§ Overview

Long-Term Solar Irradiance
Forecasting for Koshi Province, Nepal

This study presents a 5-year (2025–2029) projection of Global Horizontal Irradiance (GHI) for the Koshi Province of Nepal, employing a Unified Regional Long Short-Term Memory (LSTM) Framework. Historical solar and meteorological data from six topographically diverse sites were concatenated into a single training matrix of 630,720 hourly observations spanning 12 years (2013–2024), sourced from the Solcast commercial satellite dataset.

To mitigate the exponential error accumulation inherent to multi-step autoregressive inference, the projection loop is anchored to a deterministic clear-sky physics engine (pvlib), computing exact orbital trajectory features at strict Δt = 1 h intervals across 43,824 future timesteps. Three architectures were benchmarked — LSTM, GRU, and CNN-LSTM — under identical training conditions. The 2-layer LSTM achieved superior performance and was selected for final projection.

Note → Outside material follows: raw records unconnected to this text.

-- off-range: the machine only consumes zeros, then fails
theorem pv_fwdB : ∀ (n : Nat) (f : Nat) (arr time : List Int) (pos : Int) (placed : List Int),
    PySem.List.pyGetD arr 0 0 = (n : Int) →
    (∀ j : Nat, j ≤ n → (pos + j < 0 ∨ 6 < pos + j)) →
    (∀ d ∈ placed, d ≤ 0) →
    (∀ j : Nat, j ≤ placed.length → pos - j ≠ 6) →
    2 * n + placed.length + 2 ≤ f →
    ∃ a t, pvMachB f arr time pos placed none = some (false, a, t) := by
  intro n
  induction n with
  | zero =>
    intro f arr time pos placed ha hout hd hpos hf
    obtain ⟨f', rfl⟩ : ∃ f', f = f' + 1 := ⟨f - 1, by omega⟩
    have h6 : pos ≠ 6 := by
      have := hout 0 (by omega)
      simp at this
      omega
    have hUL : pvCand time pos none = 0 := by
      show pvULB time pos = 0
      rw [pvULB_eq_pvUL]
      exact pvUL_offrange time pos (by simpa using hout 0 (by omega))
    have hfind : pvFindB arr (pvCand time pos none) = -1 := by
      rw [hUL, pvFindB, dif_pos ⟨le_refl 0, by simp [ha]⟩]
      exact pvFindB_stop arr (-1) (by omega)
    rw [pvMachB_succ, if_neg h6, hfind, if_neg (by omega)]
    rcases placed with _ | ⟨d, rest⟩
    · exact ⟨arr, time, rfl⟩
    · exact pv_unwB rest f' _ _ (pos - 1) (d - 1) (by have := hd d (by simp); omega)
        (fun d' hd' => hd d' (by simp [hd']))
        (by intro j hj
            have := hpos (j + 1) (by simp; omega)
            push_cast at this ⊢
            omega)
        (by simp at hf ⊢; omega)
  | succ n ihn =>
    intro f arr time pos placed ha hout hd hpos hf
    obtain ⟨f', rfl⟩ : ∃ f', f = f' + 1 := ⟨f - 1, by omega⟩
    have h6 : pos ≠ 6 := by
      have := hout 0 (by omega)
      simp at this
      omega
    have hUL : pvCand time pos none = 0 := by
      show pvULB time pos = 0
      rw [pvULB_eq_pvUL]
      exact pvUL_offrange time pos (by simpa using hout 0 (by omega))
    have hfind : pvFindB arr (pvCand time pos none) = 0 := by
      rw [hUL]
      exact pvFindB_stop arr 0 (by rw [ha]; push_cast; omega)
    rw [pvMachB_succ, if_neg h6, hfind, if_pos (le_refl (0 : Int))]
    have hlen : 0 < arr.length := by
      apply pv_getD_pos_lt arr 0
      rw [← PySem.List.pyGetD_zero, ha]
      push_cast
      omega
    have ha' : PySem.List.pyGetD (PySem.List.pySetD arr 0 (PySem.List.pyGetD arr 0 0 - 1)) 0 0
        = (n : Int) := by
      rw [show PySem.List.pySetD arr 0 (PySem.List.pyGetD arr 0 0 - 1)
          = arr.set 0 (PySem.List.pyGetD arr 0 0 - 1) from by
        rw [show (0 : Int) = ((0 : Nat) : Int) from rfl, PySem.List.pySetD_natCast]]
      rw [PySem.List.pyGetD_zero, List.getD_eq_getElem?_getD, List.getElem?_set,
        if_pos rfl, if_pos hlen]
      simp only [Option.getD_some]
      omega
    exact ihn f' _ _ (pos + 1) (0 :: placed) ha'
      (by intro j hj
          have := hout (j + 1) (by omega)
          push_cast at this ⊢
          omega)
      (by intro d' hd'
          rcases List.mem_cons.mp hd' with rfl | hd''
          · omega
          · exact hd d' hd'')
      (by intro j hj
          rcases Nat.eq_zero_or_pos j with rfl | hjpos
          · have := hout 1 (by omega)
            push_cast at this ⊢
            omega
          · have := hpos (j - 1) (by simp at hj; omega)
            push_cast at this ⊢
            omega)
      (by simp at hf ⊢; omega)

theorem pvM_init_lt (arr : List Int) (point : Int) (h0 : 0 ≤ point) :
    pvM point [] none < pvFuelB arr := by
  have h22 : pvM point [] none = 22 * pvW point := by
    simp [pvM, pvMP]
  rw [h22]
  unfold pvFuelB pvW
  have h2 : (23 : Nat) ^ (6 - point).toNat ≤ 23 ^ 6 := Nat.pow_le_pow_right (by omega) (by omega)
  have h2' : 22 * (23 : Nat) ^ (6 - point).toNat ≤ 22 * 23 ^ 6 := Nat.mul_le_mul_left _ h2
  have h6 : (23 : Nat) ^ 6 = 148035889 := by norm_num
  have h7 : (23 : Nat) ^ 7 = 3404825447 := by norm_num
  omega

-- ===== VERDICT (by name: the statement is the Claim_ definition above) =====
theorem generate_maxTime_spec : Claim_equal_generate_maxTime := by
  unfold Claim_equal_generate_maxTime
  intro arr time point hdom hpre
  unfold Spec_generate_maxTime generate_maxTime generate_maxTime_alt
  rcases hpre with h6 | ⟨h0, h6', ha, ht⟩ | ⟨hneg, ha, ha0⟩ | ⟨hgt, ha, ht, ha0⟩
  · subst h6
    have hA : (pvGoA ((6 - (6 : Int)).toNat) arr time 6).1 = true := by
      rw [pvGoA]
      norm_num
    have hB : pvMachB (pvFuelB arr) arr time 6 [] none = some (true, arr, time) := by
      obtain ⟨f', hf⟩ : ∃ f', pvFuelB arr = f' + 1 := ⟨pvFuelB arr - 1, by unfold pvFuelB; omega⟩
      rw [hf, pvMachB_succ, if_pos rfl]
    rw [hA, hB]
  · -- in-range search: machine = A-side view = A
    obtain ⟨a, t, hm⟩ := pv_mainB (pvFuelB arr) arr time point [] none h0 h6'
      (by simpa using h0) (by simp) (by intro c h; cases h) (pvM_init_lt arr point h0)
    rw [hm]
    unfold pvInterp
    rw [pvHead_none]
    rcases hG : pvGoA (6 - point).toNat arr time point with ⟨b, a2, t2⟩
    cases b <;> rfl
  · -- point < 0
    have hA : (pvGoA (6 - point).toNat arr time point).1 = false := by
      apply pv_neg_false _ arr time point hneg
      rcases ha0 with h | ⟨h, -⟩ <;> omega
    rw [hA]
    by_cases harr : arr.getD 0 0 ≤ 0
    · -- nothing placeable at all
      obtain ⟨f', hf⟩ : ∃ f', pvFuelB arr = f' + 1 := ⟨pvFuelB arr - 1, by unfold pvFuelB; omega⟩
      have hfind : pvFindB arr (pvCand time point none) = -1 := by
        rw [show pvCand time point none = 0 from by
          show pvULB time point = 0
          rw [pvULB_eq_pvUL]; exact pvUL_offrange time point (Or.inl hneg)]
        rw [pvFindB, dif_pos ⟨le_refl 0, by rw [PySem.List.pyGetD_zero]; omega⟩]
        exact pvFindB_stop arr (-1) (by omega)
      rw [hf, pvMachB_succ, if_neg (by omega), hfind, if_neg (by omega)]
    · -- consumes its zeros below position 0, then fails
      have h' : arr.getD 0 0 < -point := by
        rcases ha0 with h | ⟨h, -⟩ <;> omega
      obtain ⟨a, t, hm⟩ := pv_fwdB (arr.getD 0 0).toNat (pvFuelB arr) arr time point []
        (by rw [PySem.List.pyGetD_zero]; omega)
        (by intro j hj; left; omega)
        (by simp) (by intro j hj; simp at hj; omega)
        (by unfold pvFuelB; rw [PySem.List.pyGetD_zero]; simp; omega)
      rw [hm]
  · -- point > 6
    have hA : (pvGoA (6 - point).toNat arr time point).1 = false := by
      rw [show (6 - point).toNat = 0 from by omega]
      exact pv_pos_fuel0 arr time point hgt
    rw [hA]
    by_cases harr : arr.getD 0 0 ≤ 0
    · obtain ⟨f', hf⟩ : ∃ f', pvFuelB arr = f' + 1 := ⟨pvFuelB arr - 1, by unfold pvFuelB; omega⟩
      have hfind : pvFindB arr (pvCand time point none) = -1 := by
        rw [show pvCand time point none = 0 from by
          show pvULB time point = 0
          rw [pvULB_eq_pvUL]; exact pvUL_offrange time point (Or.inr hgt)]
        rw [pvFindB, dif_pos ⟨le_refl 0, by rw [PySem.List.pyGetD_zero]; omega⟩]
        exact pvFindB_stop arr (-1) (by omega)
      rw [hf, pvMachB_succ, if_neg (by omega), hfind, if_neg (by omega)]
    · obtain ⟨a, t, hm⟩ := pv_fwdB (arr.getD 0 0).toNat (pvFuelB arr) arr time point []
        (by rw [PySem.List.pyGetD_zero]; omega)
        (by intro j hj; right; omega)
        (by simp) (by intro j hj; simp at hj; omega)
        (by unfold pvFuelB; rw [PySem.List.pyGetD_zero]; simp; omega)
      rw [hm]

2,375 kWh / m² / yr Annual Average Yield

11,877 kWh / m² 5-Year Cumulative

8.31 kWh / m² / day Peak Daily Yield

98.78% R² (daily integrated) LSTM Accuracy

§ 1 — Study Design

Methodology

01

Unified Regional Training Dataset

Rather than developing highly localised models for individual coordinate points, data from all six measurement sites were merged into a single training matrix of 630,720 rows at strict Δt = 1 h resolution (8,760 records × 12 years × 6 sites). This compels the LSTM to extract fundamental atmospheric attenuation physics rather than memorise site-specific micro-climate signatures, substantially improving spatial transferability to unmonitored prospective sites.

02

Feature Engineering & Pearson Screening

13 kinematic and meteorological features were retained following Pearson correlation screening (|r| > 0.05) against the GHI target. Primary predictors: clearsky_ghi, zenith, dni, cloud_opacity, air_temp, relative_humidity. All features normalised to [0, 1] via MinMaxScaler prior to sequence generation. Sliding window: n_past = 24 h — exactly one diurnal cycle.

03

LSTM Architecture & Training Protocol

2-layer stacked LSTM (64 → 32 units), Adam optimiser, MSE loss function. Early stopping with patience = 5 monitoring val_loss to prevent overfitting. Three architectures — LSTM, GRU, CNN-LSTM — were benchmarked under identical splits and hyperparameters. The LSTM returned the lowest test RMSE (25.1 W/m²) and was selected for the 5-year autoregressive projection.

04

Deterministic pvlib Physics Anchor

To prevent exponential error accumulation during multi-step inference, the autoregressive loop was anchored to the pvlib deterministic clear-sky model. Exact orbital zenith angles and theoretical irradiance ceilings were computed at Δt = 1 h for all 43,824 future timesteps (5 × 8,760 hours + 24 leap-day hours). The LSTM operates as a non-linear atmospheric transfer function rather than a free-running statistical extrapolator, bounding predictions within physical constraints.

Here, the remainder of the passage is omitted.